Collected data
-- pv_equiv track=rewrite | github.com/flioink/PyProjects | Tkinter1/Exercise1.py | pick_peaks_gpt
-- ===== SOURCE A (Python) =====
-- def pick_peaks_gpt(arr):
--     peaks = {"pos": [], "peaks": []}
--     plateau_start = None  # Variable to track the start of a plateau
--
--     for i in range(1, len(arr)):
--         if arr[i] > arr[i - 1]:
--             plateau_start = i  # Start of a potential plateau
--         elif arr[i] < arr[i - 1] and plateau_start is not None:
--             peaks["pos"].append(plateau_start)
--             peaks["peaks"].append(arr[plateau_start])
--             plateau_start = None  # Reset the plateau start
--
--     return peaks
-- ===== SOURCE B (Python) =====
-- def pick_peaks_gpt(arr):
--     # Compress arr into runs of equal values, then scan triples of runs for peaks.
--     runs = []
--     prev = None
--     for i, v in enumerate(arr):
--         if prev is None or prev != v:
--             runs.append((i, v))
--         prev = v
--     pos, peaks = [], []
--     for (_, a), (s, b), (_, c) in zip(runs, runs[1:], runs[2:]):
--         if a < b and b > c:
--             pos.append(s)
--             peaks.append(b)
--     return {"pos": pos, "peaks": peaks}
-- ===== Notes on version B (the rewrite author's own statement) =====
-- stated objective: alternative
-- what changed: B replaces A's single stateful scan (tracking a plateau_start flag over raw indices with arr[plateau_start] lookups) by a two-phase algorithm: compress the array into a run list of (start_index, value) pairs, then scan triples of adjacent runs for strict local maxima.
import Mathlib
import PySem

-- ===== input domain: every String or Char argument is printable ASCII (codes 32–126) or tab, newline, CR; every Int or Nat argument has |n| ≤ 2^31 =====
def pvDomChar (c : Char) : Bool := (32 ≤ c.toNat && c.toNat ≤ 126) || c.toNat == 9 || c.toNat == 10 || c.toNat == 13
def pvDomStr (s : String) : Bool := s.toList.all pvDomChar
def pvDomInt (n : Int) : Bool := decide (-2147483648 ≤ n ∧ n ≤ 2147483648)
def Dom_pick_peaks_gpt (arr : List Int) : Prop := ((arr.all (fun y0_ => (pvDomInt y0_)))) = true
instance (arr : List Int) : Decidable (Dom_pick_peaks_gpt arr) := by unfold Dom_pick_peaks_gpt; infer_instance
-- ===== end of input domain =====

-- B compresses the array into a run list and scans adjacent run triples, instead of A's single
-- stateful plateau_start scan; same O(n) cost, different decomposition.


-- ===== PORT A =====
-- A's loop 'for i in range(1, len(arr))' as structural recursion over the tail, carrying
-- prev = arr[i-1], the index i, plateau_start, and the dict's two lists; arr0 is the whole
-- array, kept for the literal lookup arr[plateau_start].
def pickPeaksLoopA (arr0 : List Int) (prev i : Int) (ps : Option Int)
    (pos pks : List Int) : List Int → List Int × List Int
  | [] => (pos, pks)
  | v :: rest =>
    if v > prev then pickPeaksLoopA arr0 v (i + 1) (some i) pos pks rest
    else if v < prev then
      match ps with
      | some p =>
          pickPeaksLoopA arr0 v (i + 1) none (pos ++ [p])
            (pks ++ [(PySem.List.pyGet? arr0 p).getD 0]) rest
      | none => pickPeaksLoopA arr0 v (i + 1) none pos pks rest
    else pickPeaksLoopA arr0 v (i + 1) ps pos pks rest

def pick_peaks_gpt (arr : List Int) : List (String × List Int) :=
  match arr with
  | [] => [("pos", []), ("peaks", [])]
  | h :: t =>
    let r := pickPeaksLoopA arr h 1 none [] [] t
    [("pos", r.1), ("peaks", r.2)]

-- ===== PORT B =====
-- phase 1 of Source B: compress into runs of (first index, value)
def pickPeaksRuns (prev : Option Int) (i : Int) : List Int → List (Int × Int)
  | [] => []
  | v :: rest =>
    if prev = some v then pickPeaksRuns (some v) (i + 1) rest
    else (i, v) :: pickPeaksRuns (some v) (i + 1) rest

-- phase 2 of Source B: the zip(runs, runs[1:], runs[2:]) triple scan
def pickPeaksScan : List (Int × Int) → List Int × List Int
  | r0 :: r1 :: r2 :: rest =>
    let tl := pickPeaksScan (r1 :: r2 :: rest)
    if r0.2 < r1.2 ∧ r1.2 > r2.2 then (r1.1 :: tl.1, r1.2 :: tl.2) else tl
  | _ => ([], [])

def pick_peaks_gpt_alt (arr : List Int) : List (String × List Int) :=
  let r := pickPeaksScan (pickPeaksRuns none 0 arr)
  [("pos", r.1), ("peaks", r.2)]

-- ===== PRECONDITION & SPEC =====
def Spec_pick_peaks_gpt (arr : List Int) (out : List (String × List Int)) : Prop := out = pick_peaks_gpt_alt arr
instance (arr : List Int) (out : List (String × List Int)) : Decidable (Spec_pick_peaks_gpt arr out) := by unfold Spec_pick_peaks_gpt; infer_instance

-- ===== CLAIM (what is proved, stated in full; the proofs are below) =====
def Claim_equal_pick_peaks_gpt : Prop := ∀ (arr : List Int), Dom_pick_peaks_gpt arr → Spec_pick_peaks_gpt arr (pick_peaks_gpt arr)

-- ===== LEMMAS AND PROOFS =====

-- Accumulator-free abstraction of A's loop: records (plateau index, prev) directly.
def specLoop (ps : Option Int) (prev i : Int) : List Int → List Int × List Int
  | [] => ([], [])
  | v :: rest =>
    if v > prev then specLoop (some i) v (i + 1) rest
    else if v < prev then
      match ps with
      | some p => let tl := specLoop none v (i + 1) rest; (p :: tl.1, prev :: tl.2)
      | none => specLoop none v (i + 1) rest
    else specLoop ps prev (i + 1) rest

-- A's loop equals specLoop (the lookup arr[plateau_start] returns prev under the invariant).
theorem loopA_eq_specLoop (rest : List Int) :
    ∀ (front : List Int) (prev : Int) (ps : Option Int) (pos pks : List Int)
      (arr0 : List Int), arr0 = front ++ rest →
      (∀ p, ps = some p → PySem.List.pyGet? arr0 p = some prev) →
      pickPeaksLoopA arr0 prev (front.length : Int) ps pos pks rest =
        (pos ++ (specLoop ps prev (front.length : Int) rest).1,
         pks ++ (specLoop ps prev (front.length : Int) rest).2) := by
  induction rest with
  | nil => intro front prev ps pos pks arr0 _ _; simp [pickPeaksLoopA, specLoop]
  | cons v rest ih =>
    intro front prev ps pos pks arr0 harr hinv
    have hlen : ((front.length : Int) + 1) = (((front ++ [v]).length : Int)) := by
      simp
    have harr' : arr0 = (front ++ [v]) ++ rest := by simp [harr]
    by_cases h1 : v > prev
    · have hget : PySem.List.pyGet? arr0 (front.length : Int) = some v := by
        rw [harr]; exact PySem.List.pyGet?_append_length front rest v
      simp only [pickPeaksLoopA, specLoop, if_pos h1, hlen]
      exact ih (front ++ [v]) v (some (front.length : Int)) pos pks arr0 harr'
        (by intro p hp; obtain rfl : ((front.length : Int)) = p := Option.some.inj hp; exact hget)
    · by_cases h2 : v < prev
      · cases ps with
        | some p =>
          have hp := hinv p rfl
          simp only [pickPeaksLoopA, specLoop, if_neg h1, if_pos h2, hp, Option.getD_some, hlen]
          rw [ih (front ++ [v]) v none (pos ++ [p])
                (pks ++ [prev]) arr0 harr' (by intro q hq; cases hq)]
          simp
        | none =>
          simp only [pickPeaksLoopA, specLoop, if_neg h1, if_pos h2, hlen]
          exact ih (front ++ [v]) v none pos pks arr0 harr' (by intro q hq; cases hq)
      · have hv : v = prev := le_antisymm (not_lt.mp h1) (not_lt.mp h2)
        simp only [pickPeaksLoopA, specLoop, if_neg h1, if_neg h2, hlen]
        subst hv
        exact ih (front ++ [v]) v ps pos pks arr0 harr'
          (by intro p hp; exact hinv p hp)

-- dropping the head of the scan list when the middle run cannot be a peak
theorem pickPeaksScan_drop (x s : Int × Int) (RR : List (Int × Int)) (h : ¬ x.2 < s.2) :
    pickPeaksScan (x :: s :: RR) = pickPeaksScan (s :: RR) := by
  cases RR with
  | nil => simp [pickPeaksScan]
  | cons r2 rr => simp only [pickPeaksScan]; rw [if_neg (by tauto)]

-- specLoop equals the triple scan over the run list, for both states of plateau_start
theorem specLoop_eq_scan (rest : List Int) :
    ∀ (prev i : Int),
      (∀ (p x q : Int), q < prev →
        specLoop (some p) prev i rest =
          pickPeaksScan ((x, q) :: (p, prev) :: pickPeaksRuns (some prev) i rest)) ∧
      (∀ (s : Int),
        specLoop none prev i rest =
          pickPeaksScan ((s, prev) :: pickPeaksRuns (some prev) i rest)) := by
  induction rest with
  | nil =>
    intro prev i
    constructor
    · intro p x q _; simp [specLoop, pickPeaksRuns, pickPeaksScan]
    · intro s; simp [specLoop, pickPeaksRuns, pickPeaksScan]
  | cons v rest ih =>
    intro prev i
    by_cases h1 : v > prev
    · have hne : ¬ (some prev = some v) := by simp; omega
      constructor
      · intro p x q hq
        simp only [specLoop, pickPeaksRuns, if_pos h1, if_neg hne]
        rw [(ih v (i + 1)).1 i p prev h1]
        have : pickPeaksScan ((x, q) :: (p, prev) :: (i, v) :: pickPeaksRuns (some v) (i + 1) rest)
            = pickPeaksScan ((p, prev) :: (i, v) :: pickPeaksRuns (some v) (i + 1) rest) := by
          simp only [pickPeaksScan]; rw [if_neg (by simp; omega)]
        rw [this]
      · intro s
        simp only [specLoop, pickPeaksRuns, if_pos h1, if_neg hne]
        exact (ih v (i + 1)).1 i s prev h1
    · by_cases h2 : v < prev
      · have hne : ¬ (some prev = some v) := by simp; omega
        have hdrop : ∀ y : Int × Int, y.2 = prev →
            pickPeaksScan (y :: (i, v) :: pickPeaksRuns (some v) (i + 1) rest)
              = pickPeaksScan ((i, v) :: pickPeaksRuns (some v) (i + 1) rest) := by
          intro y hy; exact pickPeaksScan_drop y (i, v) _ (by simp [hy]; omega)
        constructor
        · intro p x q hq
          simp only [specLoop, pickPeaksRuns, if_neg h1, if_pos h2, if_neg hne, pickPeaksScan]
          rw [if_pos (by constructor <;> simpa)]
          rw [(ih v (i + 1)).2 i, hdrop (p, prev) rfl]
        · intro s
          simp only [specLoop, pickPeaksRuns, if_neg h1, if_pos h2, if_neg hne]
          rw [(ih v (i + 1)).2 i, hdrop (s, prev) rfl]
      · have hv : v = prev := le_antisymm (not_lt.mp h1) (not_lt.mp h2)
        subst hv
        constructor
        · intro p x q hq
          simp only [specLoop, pickPeaksRuns, if_neg h1]
          exact (ih v (i + 1)).1 p x q hq
        · intro s
          simp only [specLoop, pickPeaksRuns, if_neg h1]
          exact (ih v (i + 1)).2 s

-- ===== VERDICT (by name: the statement is the Claim_ definition above) =====
theorem pick_peaks_gpt_spec : Claim_equal_pick_peaks_gpt := by
  intro arr _
  unfold Spec_pick_peaks_gpt
  cases arr with
  | nil => simp [pick_peaks_gpt, pick_peaks_gpt_alt, pickPeaksRuns, pickPeaksScan]
  | cons h t =>
    show _ = pick_peaks_gpt_alt (h :: t)
    have hA := loopA_eq_specLoop t [h] h none [] [] (h :: t) (by simp) (by intro p hp; cases hp)
    have hB := (specLoop_eq_scan t h 1).2 0
    simp only [pick_peaks_gpt, pick_peaks_gpt_alt, pickPeaksRuns]
    norm_num at hA
    simp [hA, hB]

### EXERCISE REQUIREMENTS
Among the records, find every line with the word "single" and copy it.

### RESPONSE TO THE EXERCISE
-- what changed: B replaces A's single stateful scan (tracking a plateau_start flag over raw indices with arr[plateau_start] lookups) by a two-phase algorithm: compress the array into a run list of (start_index, value) pairs, then scan triples of adjacent runs for strict local maxima.
-- B compresses the array into a run list and scans adjacent run triples, instead of A's single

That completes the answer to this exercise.